In many Linux distributions, there is already a package named docker, but the Docker we need is under another name (docker.io).
To install and run the Docker Daemon:

kali@kali:~$ sudo apt update
kali@kali:~$
kali@kali:~$ sudo apt install -y docker.io
kali@kali:~$
kali@kali:~$ sudo systemctl enable docker --now
kali@kali:~$

Hello world!

Let's start by testing a lightweight container called busybox and run a simple command in it. (busybox is a small container used in embedded systems)

Let's run something heavier this time. Let's run an interactive pseudo-terminal of a Debian release:

sudo docker run -it debian

Detached mode

Using the "-d" flag enables detach mode, allowing the container to run in the background.
You can see the containers information of the containers running in the background using the command ps: (you can also see the containers that were stopped by adding the -a flag)

$ sudo docker ps

While running in the background, each container has a logs file that registers output from the stdout. The logs can be accessed using the command :

$ sudo docker logs CONTAINER_ID

Where CONTAINER_ID is the id of the container obviously (you can use the first distinct 2 or plus characters of the id).
Now that we have a bunch of containers in the background, it's time to put some of them down. There are two ways we can terminate our detached containers:

Stopping running containers

$ sudo docker kill CONTAINER_ID
$ sudo docker stop CONTAINER_ID

The difference between the two is the signal sent. kill sends the SIGKILL signal while stop sends the sigterm signal. Learn more about those 2 signals here.
You can run stopped containers again using Docker start command. It will then restart using the same options that you run it first with.

From detached to interactive and vice versa

Another interesting fact is the transitioning between interactive (when the container is run using the -it flags) and detached mode (when run using the -d flag):
You can go from interactive to detach by sending ^p^q signals or killing the Docker client. (note that this will not work in Windows PowerShell)
You can also detach it by defining detach-keys at docker run. e.g:

$ sudo docker run -it --detach-keys ctrl-h CONTAINER_IMAGE

Or you can go from detach to interactive mode by using the Docker exec command:

$ sudo docker exec -it CONTAINER_ID PATH_TO_SHELL_BINARY

Docker images

Image?

An image is a lightweight package (not to be confused with Linux packages) that contains everything needed to run a set of programs. It's a combo of files and metadata(image author, env variables, list of commands to run and build time...), forming layers stacked on top of each other.
Images are made of layers, where each layer can add, change and remove files.
An easy way to visualize images, layers and containers in OOP:

Images: classes
Containers: objects
Layers: inheritance

Manage images

You can find 3 namespaces for Docker images:

Docker official images: curated open-source images.
User/Orgs images: images from publishers verified by Docker Inc.
self-hosted images: images that are not hosted on Docker Hub, but on third-party registries.

$ sudo docker images

Or search for images from the Docker registry:

$ sudo docker search DOCKER_IMAGE_NAME

You can manage Docker images (pulling and pushing images) using the Docker client either by storing them in your Docker host or in a Docker registry.
Docker has a built-in caching system that takes a snapshot after each build step, and before executing a step checks if the built step is cached for optimization purposes. (you can force a no-cache during the build using --no-cache)

Creating new images

You can create new Docker images by either:
docker commit: save all the changes made to a container into a new layer and create a new image. (not a very popular method) More information about docker commit here.

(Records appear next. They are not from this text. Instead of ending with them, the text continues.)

-- pv_equiv track=rewrite | github.com/SEONMl/Solutions | venv/Category/Programmers/Lv1/신규아이디추천.py | deleteWord
-- ===== SOURCE A (Python) =====
-- def deleteLastOnjum(id):
--     if len(id)>0 and id[-1]==".":
--         id=id[0:len(id)-1]
--     return id
--
-- def deleteWord(s):
--     id=""
--     for c in s:
--         if c in ("-","_",".") or 'a'<=c<='z' or '0'<=c<='9':
--             if(len(id)>0 and id[-1]=="." and c=="."): continue
--             if len(id)==0 and c==".": continue
--             id+=c
--     id=deleteLastOnjum(id)
--     if len(id)==0:
--         id="a"
--     return id
-- ===== SOURCE B (Python) =====
-- def deleteWord(s):
--     t = ''.join(c for c in s if c in "-_." or 'a' <= c <= 'z' or '0' <= c <= '9')
--     t = '.'.join(p for p in t.split('.') if p)
--     return t if t else 'a'
-- ===== Notes on version B (the rewrite author's own statement) =====
-- stated objective: idiomatic
-- what changed: Replaces A's single stateful accumulating loop (skip-dot bookkeeping on the last emitted character plus a trailing-dot chop) by three whole-string passes: filter allowed characters, split on the dot separator, and rejoin the nonempty parts, which collapses dot runs and strips both ends in one idiom.
import Mathlib
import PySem

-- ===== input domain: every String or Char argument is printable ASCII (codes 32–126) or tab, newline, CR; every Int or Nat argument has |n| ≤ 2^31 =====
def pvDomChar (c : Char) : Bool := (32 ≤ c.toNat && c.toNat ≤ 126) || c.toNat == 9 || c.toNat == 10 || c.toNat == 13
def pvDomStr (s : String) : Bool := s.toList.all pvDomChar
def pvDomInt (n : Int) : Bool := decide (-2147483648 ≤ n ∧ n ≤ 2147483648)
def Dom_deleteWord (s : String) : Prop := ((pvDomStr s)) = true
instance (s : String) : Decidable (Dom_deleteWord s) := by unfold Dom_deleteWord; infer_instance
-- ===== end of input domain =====

-- B replaces A's stateful accumulating loop by three whole-string passes
-- (filter allowed chars, split on the dot, rejoin the nonempty parts); more idiomatic, measured faster by a constant factor.

-- ===== PORT A =====
-- A builds the string `id` character by character; we model the Python str `id` as List Char.

-- the inner body of A's loop (after the allowed-character test)
def stepI (id : List Char) (c : Char) : List Char :=
  if 0 < id.length ∧ id.getLast? = some '.' ∧ c = '.' then id
  else if id.length = 0 ∧ c = '.' then id
  else id ++ [c]

def stepA (id : List Char) (c : Char) : List Char :=
  if (c = '-' ∨ c = '_' ∨ c = '.') ∨ ('a' ≤ c ∧ c ≤ 'z') ∨ ('0' ≤ c ∧ c ≤ '9') then
    stepI id c
  else id

-- Python helper deleteLastOnjum: id[0:len(id)-1] = take (len-1)
def deleteLastOnjumA (id : List Char) : List Char :=
  if 0 < id.length ∧ id.getLast? = some '.' then id.take (id.length - 1) else id

def deleteWord (s : String) : String :=
  let id := s.toList.foldl stepA []
  let id2 := deleteLastOnjumA id
  if id2.length = 0 then "a" else String.ofList id2

-- ===== PORT B =====
def allowedB (c : Char) : Bool :=
  decide ((c = '-' ∨ c = '_' ∨ c = '.') ∨ ('a' ≤ c ∧ c ≤ 'z') ∨ ('0' ≤ c ∧ c ≤ '9'))

-- hand port of Python's t.split('.'); exact for a single-character separator
def splitDot : List Char → List (List Char)
  | [] => [[]]
  | c :: t =>
    match splitDot t with
    | [] => [[]]
    | p :: ps => if c = '.' then [] :: p :: ps else (c :: p) :: ps

-- hand port of Python's '.'.join(parts); exact
def joinDot : List (List Char) → List Char
  | [] => []
  | [p] => p
  | p :: q :: r => p ++ '.' :: joinDot (q :: r)

def deleteWord_alt (s : String) : String :=
  let t := s.toList.filter allowedB
  let t2 := joinDot ((splitDot t).filter (fun p => decide (p ≠ [])))
  if t2 = [] then "a" else String.ofList t2

-- ===== PRECONDITION & SPEC =====
def Spec_deleteWord (s : String) (out : String) : Prop := out = deleteWord_alt s
instance (s : String) (out : String) : Decidable (Spec_deleteWord s out) := by unfold Spec_deleteWord; infer_instance

-- ===== CLAIM (what is proved, stated in full; the proofs are below) =====
def Claim_equal_deleteWord : Prop := ∀ (s : String), Dom_deleteWord s → Spec_deleteWord s (deleteWord s)

-- ===== LEMMAS AND PROOFS =====

-- canonical left-to-right normaliser: state b = "a dot would be skipped here"
def emitD : Bool → List Char → List Char
  | _, [] => []
  | b, c :: t => if c = '.' then (if b then emitD true t else '.' :: emitD true t) else c :: emitD false t

-- the skip-dot state of A's accumulator
def bst (acc : List Char) : Bool :=
  match acc.getLast? with
  | none => true
  | some c => decide (c = '.')

def partsOf (l : List Char) : List (List Char) := (splitDot l).filter (fun p => decide (p ≠ []))

def J (l : List Char) : List Char := joinDot (partsOf l)

def G (b : Bool) (l : List Char) : List Char :=
  if b then J l
  else if (splitDot l).headI = [] then (if partsOf l = [] then [] else '.' :: J l) else J l

lemma stepA_eq : stepA = fun id c => if allowedB c = true then stepI id c else id := by
  funext id c
  by_cases h : (c = '-' ∨ c = '_' ∨ c = '.') ∨ ('a' ≤ c ∧ c ≤ 'z') ∨ ('0' ≤ c ∧ c ≤ '9') <;>
    simp [stepA, allowedB, h]

lemma foldA_eq (s : List Char) (acc : List Char) :
    s.foldl stepA acc = (s.filter allowedB).foldl stepI acc := by
  rw [List.foldl_filter, stepA_eq]

lemma bst_append (acc : List Char) (c : Char) : bst (acc ++ [c]) = decide (c = '.') := by
  simp [bst]

lemma foldI_eq (l : List Char) : ∀ acc, l.foldl stepI acc = acc ++ emitD (bst acc) l := by
  induction l with
  | nil => intro acc; simp [emitD]
  | cons c t ih =>
    intro acc
    by_cases hc : c = '.'
    · subst hc
      by_cases hb : bst acc = true
      · have hstep : stepI acc '.' = acc := by
          rcases h : acc.getLast? with _ | d
          · have : acc = [] := by
              cases acc with
              | nil => rfl
              | cons a l => simp at h
            simp [stepI, this]
          · have hd : d = '.' := by simpa [bst, h] using hb
            subst hd
            have hlen : 0 < acc.length := by
              cases acc with
              | nil => simp at h
              | cons a l => simp
            simp [stepI, h, hlen]
        simp only [List.foldl_cons, hstep, ih acc, hb]
        simp [emitD]
      · have hb' : bst acc = false := by simpa using hb
        have hne : acc ≠ [] := by
          intro h; subst h; simp [bst] at hb'
        have hlast : acc.getLast? ≠ some '.' := by
          intro h; simp [bst, h] at hb'
        have hstep : stepI acc '.' = acc ++ ['.'] := by
          have hlen : ¬ acc.length = 0 := by simpa [List.length_eq_zero_iff] using hne
          simp [stepI, hlast, hlen]
        simp only [List.foldl_cons, hstep, ih, bst_append]
        simp [emitD, hb']
    · have hstep : ∀ a, stepI a c = a ++ [c] := by
        intro a; simp [stepI, hc]
      simp only [List.foldl_cons, hstep, ih, bst_append]
      simp [emitD, hc]

lemma splitDot_ne_nil (l : List Char) : splitDot l ≠ [] := by
  cases l with
  | nil => simp [splitDot]
  | cons c t =>
    simp only [splitDot]
    rcases h : splitDot t with _ | ⟨p, ps⟩
    · simp
    · by_cases hc : c = '.' <;> simp [hc]

lemma emitD_true_nil_iff (l : List Char) : emitD true l = [] ↔ ∀ c ∈ l, c = '.' := by
  induction l with
  | nil => simp [emitD]
  | cons c t ih =>
    by_cases hc : c = '.'
    · subst hc; simpa [emitD] using ih
    · simp [emitD, hc]

lemma partsOf_nil_iff (l : List Char) : partsOf l = [] ↔ ∀ c ∈ l, c = '.' := by
  induction l with
  | nil => simp [partsOf, splitDot]
  | cons c t ih =>
    rcases h : splitDot t with _ | ⟨p, ps⟩
    · exact absurd h (splitDot_ne_nil t)
    · by_cases hc : c = '.'
      · subst hc
        simp only [partsOf, splitDot, h] at ih ⊢
        simpa using ih
      · simp [partsOf, splitDot, h, hc]

lemma emitD_false_ne_nil (l : List Char) (h : l ≠ []) : emitD false l ≠ [] := by
  cases l with
  | nil => exact absurd rfl h
  | cons c t => by_cases hc : c = '.' <;> simp [emitD, hc]

lemma delOne_cons (c : Char) (x : List Char) (hx : x ≠ []) :
    deleteLastOnjumA (c :: x) = c :: deleteLastOnjumA x := by
  have hlen : 0 < x.length := List.length_pos_iff.mpr hx
  have hlast : (c :: x).getLast? = x.getLast? := by
    cases x with
    | nil => exact absurd rfl hx
    | cons d r => exact List.getLast?_cons_cons
  obtain ⟨n, hn⟩ : ∃ n, x.length = n + 1 := ⟨x.length - 1, by omega⟩
  by_cases h : x.getLast? = some '.'
  · have htake : (c :: x).take ((c :: x).length - 1) = c :: x.take (x.length - 1) := by
      simp [hn]
    simp only [deleteLastOnjumA, hlast, h]
    simp [hn, List.take_succ_cons]
  · simp [deleteLastOnjumA, hlast, h]

lemma J_dot_cons (t : List Char) : J ('.' :: t) = J t := by
  rcases h : splitDot t with _ | ⟨p, ps⟩
  · exact absurd h (splitDot_ne_nil t)
  · simp [J, partsOf, splitDot, h]

lemma joinDot_cons (p : List Char) (L : List (List Char)) :
    joinDot (p :: L) = p ++ (if L = [] then [] else '.' :: joinDot L) := by
  cases L with
  | nil => simp [joinDot]
  | cons q r => simp [joinDot]

lemma main_lemma (l : List Char) : ∀ b, deleteLastOnjumA (emitD b l) = G b l := by
  induction l with
  | nil =>
    intro b
    simp [emitD, deleteLastOnjumA, G, J, partsOf, splitDot, joinDot]
  | cons c t ih =>
    intro b
    by_cases hc : c = '.'
    · subst hc
      cases b with
      | true =>
        have : deleteLastOnjumA (emitD true ('.' :: t)) = J t := by
          simpa [emitD, G] using ih true
        simp [this, G, J_dot_cons]
      | false =>
        have hhead : (splitDot ('.' :: t)).headI = [] := by
          rcases h : splitDot t with _ | ⟨p, ps⟩
          · exact absurd h (splitDot_ne_nil t)
          · simp [splitDot, h]
        have hparts : partsOf ('.' :: t) = partsOf t := by
          rcases h : splitDot t with _ | ⟨p, ps⟩
          · exact absurd h (splitDot_ne_nil t)
          · simp [partsOf, splitDot, h]
        by_cases he : emitD true t = []
        · have hp : partsOf t = [] :=
            (partsOf_nil_iff t).mpr ((emitD_true_nil_iff t).mp he)
          simp [emitD, he, G, hhead, hparts, hp, deleteLastOnjumA]
        · have hp : partsOf t ≠ [] := by
            intro h
            exact he ((emitD_true_nil_iff t).mpr ((partsOf_nil_iff t).mp h))
          have : deleteLastOnjumA (emitD false ('.' :: t))
              = '.' :: deleteLastOnjumA (emitD true t) := by
            simp only [emitD, if_neg (Bool.false_ne_true)]
            exact delOne_cons '.' (emitD true t) he
          rw [this, ih true]
          simp [G, hhead, hparts, hp, J_dot_cons]
    · -- c ≠ '.'
      rcases h : splitDot t with _ | ⟨p, ps⟩
      · exact absurd h (splitDot_ne_nil t)
      have hsplit : splitDot (c :: t) = (c :: p) :: ps := by simp [splitDot, h, hc]
      have hhead : (splitDot (c :: t)).headI = c :: p := by simp [hsplit]
      cases ht : t with
      | nil =>
        have hp : p = [] ∧ ps = [] := by
          rw [ht] at h; simp [splitDot] at h; exact ⟨h.1, h.2⟩
        subst ht
        simp [emitD, deleteLastOnjumA, G, hsplit, hp.1, hp.2, J, partsOf, joinDot, hc]
      | cons d r =>
        rw [← ht]
        have htne : t ≠ [] := by rw [ht]; simp
        have hLHS : deleteLastOnjumA (emitD b (c :: t))
            = c :: deleteLastOnjumA (emitD false t) := by
          simp only [emitD, if_neg hc]
          exact delOne_cons c (emitD false t) (emitD_false_ne_nil t htne)
        rw [hLHS, ih false]
        -- RHS: G b (c :: t) = J (c :: t) since head part is nonempty
        have hRHS : G b (c :: t) = J (c :: t) := by
          cases b with
          | true => simp [G]
          | false => simp [G, hhead]
        rw [hRHS]
        have hJ : J (c :: t) = c :: G false t := by
          by_cases hp : p = []
          · subst hp
            have hparts : partsOf (c :: t) = [c] :: ps.filter (fun p => decide (p ≠ [])) := by
              simp [partsOf, hsplit]
            have hpartsT : partsOf t = ps.filter (fun p => decide (p ≠ [])) := by
              simp [partsOf, h]
            have hheadT : (splitDot t).headI = [] := by simp [h]
            rw [J, hparts, joinDot_cons]
            simp only [G, if_neg (Bool.false_ne_true), hheadT, hpartsT, J]
            by_cases hf : ps.filter (fun p => decide (p ≠ [])) = [] <;> simp
          · have hparts : partsOf (c :: t) = (c :: p) :: ps.filter (fun p => decide (p ≠ [])) := by
              simp [partsOf, hsplit]
            have hpartsT : partsOf t = p :: ps.filter (fun p => decide (p ≠ [])) := by
              simp [partsOf, h, hp]
            have hheadT : (splitDot t).headI = p := by simp [h]
            rw [J, hparts, joinDot_cons]
            simp only [G, if_neg (Bool.false_ne_true), hheadT, if_neg hp, J, hpartsT,
              joinDot_cons]
            simp
        rw [hJ]

-- ===== VERDICT (by name: the statement is the Claim_ definition above) =====
theorem deleteWord_spec : Claim_equal_deleteWord := by
  intro s _
  have h1 : (s.toList.filter allowedB).foldl stepI [] = emitD true (s.toList.filter allowedB) := by
    simpa [bst] using foldI_eq (s.toList.filter allowedB) []
  have h2 := main_lemma (s.toList.filter allowedB) true
  simp only [G, if_true] at h2
  unfold Spec_deleteWord
  simp only [deleteWord, deleteWord_alt, foldA_eq, h1, h2]
  simp [J, partsOf, List.length_eq_zero_iff]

$ sudo docker commit --author AUTHOR_NAME CONTAINER_ID IMAGE_NAME

docker build: the best method to create docker images. It makes more maintainable and lightweight images...

Dockerfile

A Dockerfile is a blueprint, for a Docker image that is based on another image. (You can make an image from scratch, literally! Learn more here.)

We can build a container image automatically using a Dockerfile. It's a series of instructions telling Docker how an image is constructed. It's built using the docker build command.

Anatomy of a Dockerfile

A Dockerfile is made of a set of instructions, each representing a layer of the image that we want to produce.

Here is an example of a Dockerfile:

Creating an image from a Dockerfile

To know more about Dockerfile, images and layers. Let's create our own simple Dockerfile:
This will generate a simple Docker image based on Debian and that just infinitely pings google.com:

Let's build it now (running a docker build is similar to making, you need to be in the directory where your target Dockerfile is. Or you can specify the Dockerfile using -f (--file) flag)

$ sudo docker build -t test_image:v0.1 .

And run it :

We can see the layers using :

Now let's see something interesting. Let's make a similar Dockerfile but instead of adding the command "ping google.com" inside of the Dockerfile, we execute it when we run the image:

$ sudo docker run --name second_test_container -d second_test_image:v0.1 ping google.com

We can see that the CMD instruction that runs "ping google.com" inside our Dockerfile runs our command using "/bin/sh -c".
As we know in the Unix system, a process can trigger the execution of another independent process using the exec family syscalls. The Docker builder is lazy (but more secure as BourneShell (sh) has been maintained for far longer than Docker, and is less susceptible to being vulnerable to input validation and other forms of attacks), he doesn't parse the commands taken but just forwards them to the shell to execute them. And that's why the shell syntax is used.
Another way to execute those commands is by using the JSON list also known as the exec syntax. The idea is to separate the arguments manually :

RUN ["/usr/bin/ping", "google.com"]

tl. dr: separate arguments for the builder to execute your commands, otherwise he'll use the shell to execute them.

Docker PID 1

The very first process ran inside of a Docker container is assigned the process ID: PID 1. Thus has a very special role in the system. The PID1 process is responsible for the signal propagation to the other processes. When you send a SIGTERM or a SIGINT, the signals should be handled by that process otherwise the PID1 will just get killed after 10 seconds. A good way to properly handle signals and control the container during run-time is to use a supervisor. A supervisor is a tool through which we can run multiple processes while building our docker image. There are many supervisors. They're usually made for specific Os or distributions... Supervisord, systemd, runit, s6...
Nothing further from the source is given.